I have the bells that hang on the doorknob. The girls would use it at the house in Houston - Lou has always done the jump and spin when he needs to go out. The girls won't use the bell here but I guess it's because Lou has me trained so well and wants out all the time, I swear he'd be an outside dog if I let him. All that to say, we go out a lot, sometimes just to come in and go out again! Lol


----------



## michellerobison (Dec 17, 2009)

Sasha scratches on the gate when she wants out and she'll sass me..The others don't do too much to tell if they have to potty,unless we're in the same room they will go back and forth to the door, but Sasha is the most vocal.


----------



## sherry (Jan 4, 2013)

Maggie is just adorable! And so smart:HistericalSmiley::HistericalSmiley:, as in smarter than you! I have never had a fluff that did not train me well!:blush: My last two wanted in and out and in and out! Exhausted me! And of course they didn't want to go out if it was raining, too cold, too hot or snowing!

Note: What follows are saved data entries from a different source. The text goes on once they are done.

-- stable two-key sort = concatenation of key classes, classes in strictly increasing key order
theorem sorted2_eq_flatMap_filter {α : Type} (k1 k2 : α → Int) (e1 : List α) (ks : List (Int × Int))
    (hks : ks.Pairwise lexLt) (hcov : ∀ e ∈ e1, (k1 e, k2 e) ∈ ks) :
    PySem.List.sorted2 e1 k1 k2 false
      = ks.flatMap (fun k => e1.filter (fun e => decide (k1 e = k.1 ∧ k2 e = k.2))) := by
  induction e1 using List.reverseRecOn with
  | nil => simp [PySem.List.sorted2]
  | append_singleton e1 x ih =>
      have hx : (k1 x, k2 x) ∈ ks := hcov x (by simp)
      have hcov' : ∀ e ∈ e1, (k1 e, k2 e) ∈ ks := fun e he => hcov e (by simp [he])
      rw [sorted2_eq_foldl, List.foldl_append, ← sorted2_eq_foldl, ih hcov']
      simp only [List.foldl_cons, List.foldl_nil]
      clear ih hcov hcov'
      induction ks with
      | nil => simp at hx
      | cons k ks' ihk =>
          have hpw' : ks'.Pairwise lexLt := hks.tail
          have hklt : ∀ k' ∈ ks', lexLt k k' := fun k' h => (List.pairwise_cons.mp hks).1 k' h
          simp only [List.flatMap_cons]
          by_cases hkx : (k1 x, k2 x) = k
          · -- x belongs to the first class: goes after it, before every later class
            have hk1 : k1 x = k.1 := by rw [← hkx]
            have hk2 : k2 x = k.2 := by rw [← hkx]
            rw [insertBy_append_left _ _ _ _ (by
              intro y hy
              have hyk := List.of_mem_filter hy
              simp only [decide_eq_true_eq] at hyk
              exact beforeB_false k1 k2 x y (by omega))]
            rw [insertBy_all_before _ _ _ (by
              intro y hy
              rw [List.mem_flatMap] at hy
              obtain ⟨k', hk', hy⟩ := hy
              have hyk := List.of_mem_filter hy
              simp only [decide_eq_true_eq] at hyk
              have hlt : lexLt k k' := hklt k' hk'
              unfold lexLt at hlt
              exact beforeB_true k1 k2 x y (by omega))]
            have hfilx : ∀ k' ∈ ks', ¬ (k1 x = k'.1 ∧ k2 x = k'.2) := by
              intro k' hk'
              have hlt := hklt k' hk'
              unfold lexLt at hlt
              rintro ⟨h1, h2⟩
              omega
            rw [List.filter_append]
            have h1 : [x].filter (fun e => decide (k1 e = k.1 ∧ k2 e = k.2)) = [x] := by
              simp [hk1, hk2]
            rw [h1]
            have h2 : ks'.flatMap (fun k => (e1 ++ [x]).filter (fun e => decide (k1 e = k.1 ∧ k2 e = k.2)))
                = ks'.flatMap (fun k => e1.filter (fun e => decide (k1 e = k.1 ∧ k2 e = k.2))) := by
              apply List.flatMap_congr
              intro k' hk'
              simp [List.filter_append, hfilx k' hk']
            rw [h2]
            simp
          · -- x belongs to a later class: pass the first class and recurse
            have hx' : (k1 x, k2 x) ∈ ks' := by
              rw [List.mem_cons] at hx
              rcases hx with h | h
              · exact absurd h hkx
              · exact h
            have hklex : lexLt k (k1 x, k2 x) := hklt _ hx'
            unfold lexLt at hklex
            simp only at hklex
            rw [insertBy_append_left _ _ _ _ (by
              intro y hy
              have hyk := List.of_mem_filter hy
              simp only [decide_eq_true_eq] at hyk
              exact beforeB_false k1 k2 x y (by omega))]
            rw [ihk hpw' hx']
            congr 1
            rw [List.filter_append]
            have hz : [x].filter (fun e => decide (k1 e = k.1 ∧ k2 e = k.2)) = [] := by
              simp only [List.filter_cons, List.filter_nil]
              have : ¬ (k1 x = k.1 ∧ k2 x = k.2) := by
                rintro ⟨h1, h2⟩; exact hkx (Prod.ext_iff.mpr ⟨h1, h2⟩)
              simp [this]
            simp only [hz, List.append_nil]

That is why we are potty pad trained here.


----------



## luvsmalts (Oct 21, 2008)

Ha,ha, she's such a cute little stinker!


----------



## Trisha (Aug 8, 2014)

michellerobison said:


> Sasha scratches on the gate when she wants out and she'll sass me..The others don't do too much to tell if they have to potty,unless we're in the same room they will go back and forth to the door, but Sasha is the most vocal.


It's not too late, you could still train yours! That little bell I got is called the "Tell Bell". I actually saw a video on You Tube of a little dog that had it and would ring the bell. I thought ok the next dog I get I will get one of those! So I did! It comes with a video on training them.

The reason I didn't opt for the bells you put on door is because I read & talked to others who said hanging it on the door caused their door or the door facing to get scratched up as the dog would put their paws up to reach the bell. Maybe they had it up too high.

Now, I have a new problem! I either do the treadmill or walk daily, so I usually have my sneakers on. As I sit here, Maggie keeps untying my shoe laces! Grrrrr. Always something! Another lesson to teach, just like kids! lol


----------



## Trisha (Aug 8, 2014)

Thanks Sherry & Pat! :ThankYou:


----------